Suppose $(Y, {\cal T}, \nu)$ is a measure space and $(X, {\cal S}, \mu_y)$ is a measure space for each fixed $y \in Y$; $\mu_y$ depends on $y$. What can we say about the ${\cal T}-{\cal B}$ measurability of the function $g(y) = \int f d \mu_y$ if we know that $f$ is ${\cal S}-{\cal B}$ measurable?
For any $B \in {\cal B}$, $g^{-1} (B) = \{ y \in Y : g(y) \in B \} = \{ y \in Y : \int f d \mu_y \in B \}$... not sure where to go.
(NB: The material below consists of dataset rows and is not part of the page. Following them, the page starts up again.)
-- B replaces A's index-deque (list.pop(0)) + last-occurrence dict by a one-pass
-- sliding-window frequency counter (objective: faster — no O(k) pop(0) shift per step).

-- ===== PORT A =====
-- literal port of A's while-loop; fuel = arr.length is exactly the number of iterations (r runs 0..len-1)
def dNumsLoopA (arr : List Int) (k : Int) :
    Nat → List Int → List Int → PySem.Dict Int Int → Int → Int → List Int
  | 0, res, _dq, _s, _l, _r => res
  | fuel + 1, res, dq, s, l, r =>
    let dq1 := dq ++ [r]                                         -- dq.append(r)
    let s1 := s.insert (PySem.List.pyGetD arr r 0) r             -- s[arr[r]] = r
    let p :=
      if l > dq1.headD 0 then                                    -- if l > dq[0]:
        let ind := dq1.headD 0                                   --   ind = dq.pop(0)
        let xv := PySem.List.pyGetD arr ind 0
        (dq1.tail, if s1.get? xv = some ind then s1.erase xv else s1)  -- if arr[ind] in s and s[arr[ind]] == ind: s.pop(arr[ind])
      else (dq1, s1)
    let q :=
      if r + 1 ≥ k then (res ++ [(p.2.size : Int)], l + 1)       -- res.append(len(s.keys())); l += 1
      else (res, l)
    dNumsLoopA arr k fuel q.1 p.1 p.2 q.2 (r + 1)

def dNums (arr : List Int) (k : Int) : List Int :=
  dNumsLoopA arr k arr.length [] [] PySem.Dict.empty 0 0

-- ===== PORT B =====
-- literal port of Source B: one pass, frequency dict of the current window
def dNumsStepB (arr : List Int) (k : Int)
    (st : List Int × PySem.Dict Int Int) (r : Int) : List Int × PySem.Dict Int Int :=
  let a := PySem.List.pyGetD arr r 0
  let freq1 := st.2.insert a (st.2.getD a 0 + 1)                 -- freq[arr[r]] = freq.get(arr[r], 0) + 1
  let freq2 :=
    if r ≥ k then                                                -- if r >= k:
      let x := PySem.List.pyGetD arr (r - k) 0
      if freq1.getD x 0 = 1 then freq1.erase x                   --   if freq[x] == 1: del freq[x]
      else freq1.insert x (freq1.getD x 0 - 1)                   --   else: freq[x] = freq[x] - 1
    else freq1
  (if r ≥ k - 1 then st.1 ++ [(freq2.size : Int)] else st.1, freq2)  -- if r >= k-1: res.append(len(freq))

def dNums_alt (arr : List Int) (k : Int) : List Int :=
  ((PySem.List.pyRange 0 (arr.length : Int) 1).foldl (dNumsStepB arr k) ([], PySem.Dict.empty)).1

-- ===== PRECONDITION & SPEC =====
-- Pre_ excludes k ≤ 0 with a nonempty list: a sliding window of non-positive size is an
-- unspecifiable corner — A returns accidental leftover-state counts there while B returns
-- zero counts (k = 0) or raises KeyError/IndexError (k < 0).
def Pre_dNums (arr : List Int) (k : Int) : Prop := arr = [] ∨ 1 ≤ k
instance (arr : List Int) (k : Int) : Decidable (Pre_dNums arr k) := by unfold Pre_dNums; infer_instance

def pvWitness_dNums : List Int × Int := ([1, 2, 1, 3], 2)

def Spec_dNums (arr : List Int) (k : Int) (out : List Int) : Prop := out = dNums_alt arr k
instance (arr : List Int) (k : Int) (out : List Int) : Decidable (Spec_dNums arr k out) := by unfold Spec_dNums; infer_instance

-- ===== CLAIM (what is proved, stated in full; the proofs are below) =====
def Claim_equal_dNums : Prop := ∀ (arr : List Int) (k : Int), Dom_dNums arr k → Pre_dNums arr k → Spec_dNums arr k (dNums arr k)

-- ===== LEMMAS AND PROOFS =====

-- the window of arr covering indices [i, i+len)
def wseq (arr : List Int) (i len : Nat) : List Int :=
  (List.range' i len).map (fun t => arr.getD t 0)

-- number of distinct values of a list
def dcount (xs : List Int) : Int := ((PySem.Set.ofList xs).length : Int)

-- Nat index list viewed as Ints (A's dq)
def mapNatInt (l : List Nat) : List Int := l.map (fun i => (i : Int))

lemma mapNatInt_cons (a : Nat) (l : List Nat) :
    mapNatInt (a :: l) = (a : Int) :: mapNatInt l := rfl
I am asking this question because I am having trouble proving that the product of transition kernel is measurable: https://en.wikipedia.org/wiki/Transition_kernel.
If $\phi_1$ is a transition kernel from $(E, {\cal E})$ to $(X, {\cal X})$ and $\phi_2$ is a transition kerenel from $(X, {\cal X})$ to $(Y, {\cal Y})$, then the product of $\phi_1$ and $\phi_2$ defined as $$\phi_1 \phi_2 (e, A) \equiv \int \phi_1(e, d x) \phi_2(x, A) \equiv \int \phi_2(x, A) d \phi_1(e, \cdot ) \text{ for } e \in E, A \in {\cal Y}$$.
I want to show that for a fixed $A \in {\cal Y}$, $g_A (e) = \int \phi_2(x, A) d \phi_1(e, \cdot )$ is ${\cal E}$ measurable.